theorem scanA_eq_scanB (S : List (List Int)) (pF : List (List Int))
    (hlen : ∀ e ∈ pF, e.length = 1 ∨ e.length = 2) :
    ∀ (i idxF : Nat) (acc : List Int),
      scanA S pF i idxF acc = acc ++ scanB S (pF.drop idxF) i := by
  intro i idxF acc
  fun_induction scanA S pF i idxF acc with
  | case1 i idxF acc h1 h2 =>
    rw [List.drop_eq_nil_of_le (by omega)]
    simp [scanB]
  | case2 i idxF acc h1 h2 si p hp ih =>
    simp only [p, si] at hp
    have hidx : idxF < pF.length := by omega
    have hpg : pF.getD idxF [] = pF[idxF] := List.getD_eq_getElem _ _ hidx
    rw [hpg] at hp
    rw [ih, List.drop_eq_getElem_cons hidx, scanB]
    have hm : findIdxB S (pF[idxF]) i = some i := by
      rw [findIdxB, if_pos h1, if_pos (by rw [if_pos hp.1]; exact hp.2)]
    rw [hm]
    simp
  | case3 i idxF acc h1 h2 si p hp1 hp ih =>
    simp only [p, si] at hp
    have hidx : idxF < pF.length := by omega
    have hpg : pF.getD idxF [] = pF[idxF] := List.getD_eq_getElem _ _ hidx
    rw [hpg] at hp
    rw [ih, List.drop_eq_getElem_cons hidx, scanB]
    have hm : findIdxB S (pF[idxF]) i = some i := by
      rw [findIdxB, if_pos h1, if_pos (by rw [if_neg (by simp [hp.1])]; exact hp.2)]
    rw [hm]
    simp
  | case4 i idxF acc h1 h2 si p hp1 hp2 ih =>
    simp only [p, si] at hp1 hp2
    have hidx : idxF < pF.length := by omega
    have hpg : pF.getD idxF [] = pF[idxF] := List.getD_eq_getElem _ _ hidx
    rw [hpg] at hp1 hp2
    have hcond : ¬ (if (pF[idxF]).length = 2 then pF[idxF] = S.getD i [] else (pF[idxF]).getD 0 0 ∈ S.getD i []) := by
      rcases hlen (pF[idxF]) (List.getElem_mem hidx) with hl | hl
      · rw [if_neg (by simp [hl])]
        exact fun hx => hp2 ⟨hl, hx⟩
      · rw [if_pos hl]
        exact fun hx => hp1 ⟨hl, hx⟩
    have hstep : findIdxB S (pF[idxF]) i = findIdxB S (pF[idxF]) (i + 1) := by
      rw [findIdxB, if_pos h1, if_neg hcond]
    rw [ih]
    simp only [List.drop_eq_getElem_cons hidx, scanB]
    rw [hstep]
  | case5 i idxF acc h1 =>
    cases hd : pF.drop idxF with
    | nil => simp [scanB]
    | cons e rest =>
      rw [scanB]
      have : findIdxB S e i = none := by rw [findIdxB, if_neg h1]
      rw [this]
      simp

□ □ □ □ □ □ □

WHAT YOU HAVE TO DO: Search the data for the string "only" and copy out every line where it is found.

OUTPUT OF THE TASK:
    simp only [p, si] at hp
    simp only [p, si] at hp
    simp only [p, si] at hp1 hp2
    simp only [List.drop_eq_getElem_cons hidx, scanB]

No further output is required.